Note You need to log in before you can comment on or make changes to this bug.
Description Romain Naour 2021-01-21 22:13:09 UTC
Hello,

When building a rootfs for sparcv8 using the Buildroot defconfig qemu_sparc_ss10_defconfig, the system produce some illegal instruction
messages.

gcc 8.3, 9.2 are the latest working gcc version.
git bisect between gcc 8.3 and 8.4 allowed to identify the commit that introduced the regression:

https://gcc.gnu.org/git/?p=gcc.git;a=commit;h=0a83f1a441d7aaadecb368c237b6ee70bd7b91d6

The commit has been introduced to fix the following bub:
https://gcc.gnu.org/bugzilla/show_bug.cgi?id=92095

It has been backported to gcc 8.4 and 9.3.

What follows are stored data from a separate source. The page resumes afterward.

-- pv_equiv track=rewrite | github.com/YuuKenx/numero_espanol | numero_espanol/procesadores/centenas.py | procesar_centenas
-- ===== SOURCE A (Python) =====
-- def procesar_centenas(texto):
--     """
--     Procesa las centenas (100-999) en un texto en español y devuelve su valor numérico.
--
--     Args:
--         texto (str): Texto que contiene números en español
--
--     Returns:
--         int: Valor numérico de la centena encontrada, o 0 si no se encuentra
--     """
--     centenas = {
--         "cien": 100, "ciento": 100,
--         "doscientos": 200, "doscientas": 200,
--         "trescientos": 300, "trescientas": 300,
--         "cuatrocientos": 400, "cuatrocientas": 400,
--         "quinientos": 500, "quinientas": 500,
--         "seiscientos": 600, "seiscientas": 600,
--         "setecientos": 700, "setecientas": 700,
--         "ochocientos": 800, "ochocientas": 800,
--         "novecientos": 900, "novecientas": 900
--     }
--
--     texto = texto.lower()
--     palabras = texto.split()
--
--     for palabra, valor in centenas.items():
--         if palabra in palabras:
--             # Caso especial para "cien" vs "ciento"
--             if palabra == "cien" and "ciento" not in texto:
--                 return 100
--             elif palabra == "ciento" or palabra == "cien":
--                 # Si es "ciento" seguido de algo, es 100 + ese algo
--                 return 100
--             else:
--                 return valor
--
--     return 0  # Si no se encuentra ninguna centena
-- ===== SOURCE B (Python) =====
-- def procesar_centenas(texto):
--     """One-pass re-implementation: scan the words once, look each word up in the
--     dict, and keep the smallest matching value (the dict's values are ascending,
--     so the smallest match equals the first-in-dict-order match of the original)."""
--     centenas = {
--         "cien": 100, "ciento": 100,
--         "doscientos": 200, "doscientas": 200,
--         "trescientos": 300, "trescientas": 300,
--         "cuatrocientos": 400, "cuatrocientas": 400,
--         "quinientos": 500, "quinientas": 500,
--         "seiscientos": 600, "seiscientas": 600,
--         "setecientos": 700, "setecientas": 700,
--         "ochocientos": 800, "ochocientas": 800,
--         "novecientos": 900, "novecientas": 900
--     }
--     best = None
--     for palabra in texto.lower().split():
--         valor = centenas.get(palabra)
--         if valor is not None and (best is None or valor < best):
--             best = valor
--     return best if best is not None else 0
-- ===== Notes on version B (the rewrite author's own statement) =====
-- stated objective: simpler
-- what changed: A loops over the 18 dict entries testing membership of each key in the word list (with redundant cien/ciento special cases); B makes a single pass over the words of the text, looks each word up in the dict, and keeps the running minimum matching value, which equals A's first-in-dict-order match because the dict's values are ascending.
import Mathlib
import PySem

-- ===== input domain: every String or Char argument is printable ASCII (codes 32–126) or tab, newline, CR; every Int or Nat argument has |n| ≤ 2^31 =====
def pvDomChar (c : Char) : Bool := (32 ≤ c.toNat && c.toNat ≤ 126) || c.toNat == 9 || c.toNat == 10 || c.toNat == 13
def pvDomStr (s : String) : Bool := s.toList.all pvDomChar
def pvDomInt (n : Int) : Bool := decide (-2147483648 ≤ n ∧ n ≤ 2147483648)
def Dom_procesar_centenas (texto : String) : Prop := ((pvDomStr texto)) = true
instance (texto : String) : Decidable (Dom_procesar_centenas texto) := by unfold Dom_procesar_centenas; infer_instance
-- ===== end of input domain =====

-- B replaces A's loop over the 18 dict entries (membership test per entry, redundant
-- cien/ciento special cases) by one pass over the words keeping the minimum matched value.

-- the centenas dict, shared literal content of both programs
def centList : List (String × Int) :=
  [("cien", 100), ("ciento", 100),
   ("doscientos", 200), ("doscientas", 200),
   ("trescientos", 300), ("trescientas", 300),
   ("cuatrocientos", 400), ("cuatrocientas", 400),
   ("quinientos", 500), ("quinientas", 500),
   ("seiscientos", 600), ("seiscientas", 600),
   ("setecientos", 700), ("setecientas", 700),
   ("ochocientos", 800), ("ochocientas", 800),
   ("novecientos", 900), ("novecientas", 900)]

-- ===== PORT A =====
-- A's for-loop over centenas.items() with early return, step for step
def goA (ws : List String) (t : String) : List (String × Int) → Int
  | [] => 0
  | (k, v) :: rest =>
      if ws.contains k then
        if k == "cien" && !(PySem.Str.isIn "ciento" t) then 100
        else if k == "ciento" || k == "cien" then 100
        else v
      else goA ws t rest

def procesar_centenas (texto : String) : Int :=
  let t := PySem.Str.lower texto
  let palabras := PySem.Str.split₀ t
  goA palabras t centList

-- ===== PORT B =====
def centDict : PySem.Dict String Int := PySem.Dict.ofList centList

def procesar_centenas_alt (texto : String) : Int :=
  let best :=
    (PySem.Str.split₀ (PySem.Str.lower texto)).foldl
      (fun best palabra =>
        match centDict.get? palabra with
        | none => best
        | some valor =>
            match best with
            | none => some valor
            | some b => if valor < b then some valor else some b)
      none
  match best with
  | some b => b
  | none => 0

-- ===== PRECONDITION & SPEC =====
def Spec_procesar_centenas (texto : String) (out : Int) : Prop := out = procesar_centenas_alt texto
instance (texto : String) (out : Int) : Decidable (Spec_procesar_centenas texto out) := by unfold Spec_procesar_centenas; infer_instance

-- ===== CLAIM (what is proved, stated in full; the proofs are below) =====
def Claim_equal_procesar_centenas : Prop := ∀ (texto : String), Dom_procesar_centenas texto → Spec_procesar_centenas texto (procesar_centenas texto)

-- ===== LEMMAS AND PROOFS =====

-- A's loop returns the value of the FIRST dict entry whose key occurs among the words
-- (both cien/ciento special branches return that entry's own value, 100).
lemma goA_eq_find_gen (ws : List String) (t : String) :
    ∀ L : List (String × Int), (∀ p ∈ L, (p.1 = "cien" ∨ p.1 = "ciento") → p.2 = 100) →
      goA ws t L = ((L.find? (fun p => ws.contains p.1)).map Prod.snd).getD 0
  | [], _ => rfl
  | (k, v) :: rest, h => by
      have hv : (k = "cien" ∨ k = "ciento") → v = 100 := h (k, v) (List.mem_cons_self ..)
      have htail := goA_eq_find_gen ws t rest (fun p hp hk => h p (List.mem_cons_of_mem _ hp) hk)
      by_cases hc : ws.contains k = true
      · rw [List.find?_cons_of_pos (by simpa using hc)]
        simp only [goA, hc, if_true, Option.map_some, Option.getD_some]
        by_cases hk1 : k = "cien"
        · simp [hk1, hv (Or.inl hk1)]
        · by_cases hk2 : k = "ciento"
          · simp [hk2, hv (Or.inr hk2)]
          · simp [hk1, hk2]
      · rw [List.find?_cons_of_neg (by simpa using hc)]
        have hc' : ¬ k ∈ ws := by simpa using hc
        simpa [goA, hc'] using htail

lemma goA_eq_find (ws : List String) (t : String) :
    goA ws t centList = ((centList.find? (fun p => ws.contains p.1)).map Prod.snd).getD 0 :=
  goA_eq_find_gen ws t centList (by decide)

-- B's matched-value list
def matched (ws : List String) : List Int := ws.filterMap (fun w => centDict.get? w)

lemma step_eq (best : Option Int) (w : String) :
    (match centDict.get? w with
      | none => best
      | some valor =>
          match best with
          | none => some valor
          | some b => if valor < b then some valor else some b) =
    (match centDict.get? w with
      | none => best
      | some valor => some (min (best.getD valor) valor)) := by
  cases h : centDict.get? w with
  | none => rfl
  | some v =>
      cases best with
      | none => simp
      | some b => simp only [Option.getD_some, min_def]; split_ifs <;> first | rfl | (exfalso; omega)

lemma fold_filterMap (ws : List String) (best : Option Int) :
    ws.foldl
      (fun best palabra =>
        match centDict.get? palabra with
        | none => best
        | some valor =>
            match best with
            | none => some valor
            | some b => if valor < b then some valor else some b)
      best =
    (matched ws).foldl (fun o v => some (min (o.getD v) v)) best := by
  induction ws generalizing best with
  | nil => rfl
  | cons w ws ih =>
      simp only [matched, List.foldl_cons, List.filterMap_cons]
      rw [step_eq]
      cases h : centDict.get? w <;> simp [matched, ih]

lemma fold_min (vs : List Int) :
    vs.foldl (fun o v => some (min (o.getD v) v)) none = vs.min? := by
  cases vs with
  | nil => rfl
  | cons a l =>
      simp only [List.min?]
      suffices h : ∀ (l : List Int) (a : Int),
          l.foldl (fun o v => some (min (o.getD v) v)) (some a) = some (l.foldl min a) by
        simpa using h l a
      intro l
      induction l with
      | nil => intro a; rfl
      | cons b l ih => intro a; simp [ih]

-- membership transfer between the two scan orders
lemma items_centDict : centDict.items = centList := by decide

lemma nodup_keys_centDict : centDict.keys.Nodup := by decide

lemma get?_centDict_iff (w : String) (v : Int) :
    centDict.get? w = some v ↔ (w, v) ∈ centList := by
  rw [PySem.Dict.get?_eq_some_iff_mem_items centDict w v nodup_keys_centDict, items_centDict]

lemma mem_matched_iff (ws : List String) (v : Int) :
    v ∈ matched ws ↔ v ∈ (centList.filter (fun p => ws.contains p.1)).map Prod.snd := by
  simp only [matched, List.mem_filterMap, List.mem_map, List.mem_filter]
  constructor
  · rintro ⟨w, hw, hv⟩
    exact ⟨(w, v), ⟨(get?_centDict_iff w v).mp hv, by simpa using List.elem_iff.mpr hw⟩, rfl⟩
  · rintro ⟨⟨k, v'⟩, ⟨hk, hc⟩, rfl⟩
    exact ⟨k, by simpa using hc, (get?_centDict_iff k v').mpr hk⟩

-- the filtered value list inherits the dict's ascending order
lemma filtered_sorted (ws : List String) :
    ((centList.filter (fun p => ws.contains p.1)).map Prod.snd).Pairwise (· ≤ ·) := by
  refine List.Pairwise.map _ (fun a b h => h) ?_
  refine List.Pairwise.filter _ ?_
  simp only [centList]
  decide

theorem procesar_centenas_spec : Claim_equal_procesar_centenas := by
  unfold Claim_equal_procesar_centenas
  intro texto _
  unfold Spec_procesar_centenas procesar_centenas procesar_centenas_alt
  rw [fold_filterMap, fold_min, goA_eq_find]
  set ws := PySem.Str.split₀ (PySem.Str.lower texto) with hws
  set F := (centList.filter (fun p => ws.contains p.1)).map Prod.snd with hF
  have hfind : (centList.find? (fun p => ws.contains p.1)).map Prod.snd = F.head? := by
    rw [hF, List.head?_map, List.head?_filter]
  rw [hfind]
  cases hM : (matched ws).min? with
  | none =>
      rw [List.min?_eq_none_iff] at hM
      have : F = [] := by
        rw [List.eq_nil_iff_forall_not_mem]
        intro v hv
        rw [← mem_matched_iff] at hv
        simp [hM] at hv
      simp [this]
  | some m =>
      obtain ⟨hmem, hle⟩ := List.min?_eq_some_iff.mp hM
      have hmF : m ∈ F := (mem_matched_iff ws m).mp hmem
      cases hFc : F with
      | nil => rw [hFc] at hmF; simp at hmF
      | cons h F' =>
          rw [hFc] at hmF
          have hhm : h ≤ m := by
            have hp := filtered_sorted ws
            rw [← hF, hFc] at hp
            rcases List.mem_cons.mp hmF with rfl | hmem'
            · exact le_refl m
            · exact (List.pairwise_cons.mp hp).1 m hmem'
          have hmh : m ≤ h := hle h ((mem_matched_iff ws h).mpr (by rw [← hF, hFc]; exact List.mem_cons_self ..))
          have : m = h := le_antisymm hmh hhm
          simp [this]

Reverting this patch allowed to produce a working rootfs.

This issue can be reproduced using the following steps:

$ git://git.busybox.net/buildroot
$ cd buildroot/
$ git checkout 2020.11.1
$ make qemu_sparc_ss10_defconfig
$ make
$ ./output/images/start-qemu.sh

The kernel boot correctly but the login program (busybox) crash while trying to login:

[...]
Starting syslogd: 
Welcome to Buildroot
buildroot login: root

Welcome to Buildroot
buildroot login: root


For now, It's just a basic test that allow to reproduce the issue.

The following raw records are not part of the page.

-- pv_equiv track=rewrite | github.com/OTOYO1020/ChatDev_Intermediate | WareHouse/C_239__20250512095400/lattice_checker.py | is_lattice_point_distance_sqrt5
-- ===== SOURCE A (Python) =====
-- def is_lattice_point_distance_sqrt5(x1: int, y1: int, x2: int, y2: int) -> bool:
--     # Calculate the maximum range needed based on the coordinates of both points
--     range_limit = int(2.5)  # Adjusted to be more dynamic based on distance requirement
--     min_x = min(x1, x2) - range_limit
--     max_x = max(x1, x2) + range_limit
--     min_y = min(y1, y2) - range_limit
--     max_y = max(y1, y2) + range_limit
--     for x in range(min_x, max_x + 1):
--         for y in range(min_y, max_y + 1):
--             # Calculate squared distances to both points
--             dist1 = (x - x1) ** 2 + (y - y1) ** 2
--             dist2 = (x - x2) ** 2 + (y - y2) ** 2
--             # Check if both distances equal 5
--             if dist1 == 5 and dist2 == 5:
--                 return True
--     return False
-- ===== SOURCE B (Python) =====
-- def is_lattice_point_distance_sqrt5(x1: int, y1: int, x2: int, y2: int) -> bool:
--     # The only lattice points at squared distance 5 from (x1, y1) are its 8
--     # knight-move neighbours; check each one's squared distance to (x2, y2).
--     offsets = ((1, 2), (2, 1), (-1, 2), (-2, 1), (1, -2), (2, -1), (-1, -2), (-2, -1))
--     return any((x1 + dx - x2) ** 2 + (y1 + dy - y2) ** 2 == 5 for dx, dy in offsets)
-- ===== Notes on version B (the rewrite author's own statement) =====
-- stated objective: faster
-- what changed: Replaces the O(dx*dy) scan of the whole bounding box by a constant-time test of the 8 knight-move offsets of point1 (the only lattice points at squared distance 5 from it).
import Mathlib
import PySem

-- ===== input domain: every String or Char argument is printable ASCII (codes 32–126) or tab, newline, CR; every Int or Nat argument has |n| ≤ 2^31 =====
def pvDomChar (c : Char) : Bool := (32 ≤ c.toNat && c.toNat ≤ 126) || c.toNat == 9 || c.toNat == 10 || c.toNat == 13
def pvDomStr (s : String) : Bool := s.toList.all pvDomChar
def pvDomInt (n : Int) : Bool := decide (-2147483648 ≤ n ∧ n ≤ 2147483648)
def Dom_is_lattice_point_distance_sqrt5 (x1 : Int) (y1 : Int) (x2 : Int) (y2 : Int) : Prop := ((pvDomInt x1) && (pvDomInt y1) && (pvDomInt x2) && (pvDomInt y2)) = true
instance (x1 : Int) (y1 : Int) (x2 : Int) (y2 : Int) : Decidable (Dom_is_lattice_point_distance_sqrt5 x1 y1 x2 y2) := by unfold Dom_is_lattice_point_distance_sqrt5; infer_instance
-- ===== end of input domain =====

-- B replaces A's bounding-box scan with a constant-time test of the 8 offsets at squared distance 5 (objective: faster, asymptotic).
-- ===== PORT A =====
def is_lattice_point_distance_sqrt5 (x1 : Int) (y1 : Int) (x2 : Int) (y2 : Int) : Bool :=
  let range_limit : Int := 2  -- int(2.5) == 2
  let min_x := min x1 x2 - range_limit
  let max_x := max x1 x2 + range_limit
  let min_y := min y1 y2 - range_limit
  let max_y := max y1 y2 + range_limit
  -- the early 'return True' inside the pure nested loops is List.any
  (PySem.List.pyRange min_x (max_x + 1) 1).any (fun x =>
    (PySem.List.pyRange min_y (max_y + 1) 1).any (fun y =>
      let dist1 := (x - x1) ^ 2 + (y - y1) ^ 2
      let dist2 := (x - x2) ^ 2 + (y - y2) ^ 2
      decide (dist1 = 5) && decide (dist2 = 5)))

-- ===== PORT B =====
def sqrt5Offsets : List (Int × Int) :=
  [(1, 2), (2, 1), (-1, 2), (-2, 1), (1, -2), (2, -1), (-1, -2), (-2, -1)]

def is_lattice_point_distance_sqrt5_alt (x1 : Int) (y1 : Int) (x2 : Int) (y2 : Int) : Bool :=
  sqrt5Offsets.any (fun p =>
    decide ((x1 + p.1 - x2) ^ 2 + (y1 + p.2 - y2) ^ 2 = 5))

-- ===== PRECONDITION & SPEC =====
def Spec_is_lattice_point_distance_sqrt5 (x1 : Int) (y1 : Int) (x2 : Int) (y2 : Int) (out : Bool) : Prop := out = is_lattice_point_distance_sqrt5_alt x1 y1 x2 y2
instance (x1 : Int) (y1 : Int) (x2 : Int) (y2 : Int) (out : Bool) : Decidable (Spec_is_lattice_point_distance_sqrt5 x1 y1 x2 y2 out) := by unfold Spec_is_lattice_point_distance_sqrt5; infer_instance

-- ===== CLAIM (what is proved, stated in full; the proofs are below) =====
def Claim_equal_is_lattice_point_distance_sqrt5 : Prop := ∀ (x1 : Int) (y1 : Int) (x2 : Int) (y2 : Int), Dom_is_lattice_point_distance_sqrt5 x1 y1 x2 y2 → Spec_is_lattice_point_distance_sqrt5 x1 y1 x2 y2 (is_lattice_point_distance_sqrt5 x1 y1 x2 y2)

-- ===== LEMMAS AND PROOFS =====

-- The integer solutions of a^2 + b^2 = 5 are exactly the 8 knight-move offsets.
theorem sq_sum_eq_five (a b : Int) :
    a ^ 2 + b ^ 2 = 5 ↔
      ((a = 1 ∧ b = 2) ∨ (a = 2 ∧ b = 1) ∨ (a = -1 ∧ b = 2) ∨ (a = -2 ∧ b = 1) ∨
       (a = 1 ∧ b = -2) ∨ (a = 2 ∧ b = -1) ∨ (a = -1 ∧ b = -2) ∨ (a = -2 ∧ b = -1)) := by
  constructor
  · intro h
    have ha : -2 ≤ a ∧ a ≤ 2 := by constructor <;> nlinarith [sq_nonneg a, sq_nonneg b]
    have hb : -2 ≤ b ∧ b ≤ 2 := by constructor <;> nlinarith [sq_nonneg a, sq_nonneg b]
    obtain ⟨ha1, ha2⟩ := ha
    obtain ⟨hb1, hb2⟩ := hb
    interval_cases a <;> interval_cases b <;> omega
  · rintro (⟨rfl, rfl⟩ | ⟨rfl, rfl⟩ | ⟨rfl, rfl⟩ | ⟨rfl, rfl⟩ | ⟨rfl, rfl⟩ | ⟨rfl, rfl⟩ | ⟨rfl, rfl⟩ | ⟨rfl, rfl⟩) <;> norm_num

theorem ports_agree (x1 y1 x2 y2 : Int) :
    is_lattice_point_distance_sqrt5 x1 y1 x2 y2 = is_lattice_point_distance_sqrt5_alt x1 y1 x2 y2 := by
  rw [Bool.eq_iff_iff]
  simp only [is_lattice_point_distance_sqrt5, is_lattice_point_distance_sqrt5_alt, sqrt5Offsets,
    List.any_eq_true, PySem.List.mem_pyRange_one, decide_eq_true_eq, Bool.and_eq_true,
    List.mem_cons, List.not_mem_nil, or_false]
  constructor
  · rintro ⟨x, hx, y, hy, h1, h2⟩
    refine ⟨(x - x1, y - y1), ?_, ?_⟩
    · have h5 := (sq_sum_eq_five (x - x1) (y - y1)).mp h1
      simp only [Prod.mk.injEq]
      tauto
    · convert h2 using 2 <;> ring
  · rintro ⟨p, hp, hdist⟩
    refine ⟨x1 + p.1, ?_, y1 + p.2, ?_, ?_, ?_⟩
    · rcases hp with h | h | h | h | h | h | h | h <;> subst h <;> omega
    · rcases hp with h | h | h | h | h | h | h | h <;> subst h <;> omega
    · rcases hp with h | h | h | h | h | h | h | h <;> subst h <;> norm_num
    · exact hdist

-- ===== VERDICT (by name: the statement is the Claim_ definition above) =====
theorem is_lattice_point_distance_sqrt5_spec : Claim_equal_is_lattice_point_distance_sqrt5 := by
  intro x1 y1 x2 y2 _
  exact ports_agree x1 y1 x2 y2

We can use a shell instead of init program but even with a simple command such 'ls' the system crash:

sh-5.0# ls

CPU: 0 PID: 1 Comm: sh Not tainted 4.19.16 #1
[f0022fbc : 
do_exit+0x948/0x968 ] 
[f000afec : 
do_signal+0x5f8/0x79c ] 
[f000b4b4 : 
do_notify_resume+0x48/0x58 ] 
[f0008c88 : 
signal_p+0x14/0x24 ] 
[0004b874 : 
0x4b874 ]

Kernel panic - not syncing: Attempted to kill init! exitcode=0x00000004

Best regards,
Romain
Comment 1 Eric Botcazou 2021-01-21 23:01:04 UTC
Thanks for reporting the problem, although it's rather elusive at this point.
What is miscompiled exactly?  The kernel or the userland?  The change is supposed to make a difference only in PIC/PIE mode, why does this mode matter here?
Comment 2 Romain Naour 2021-01-21 23:26:59 UTC
Hello,

The kernel and userland are built with the same toolchain, but this is the userpace program (such busybox) that crash.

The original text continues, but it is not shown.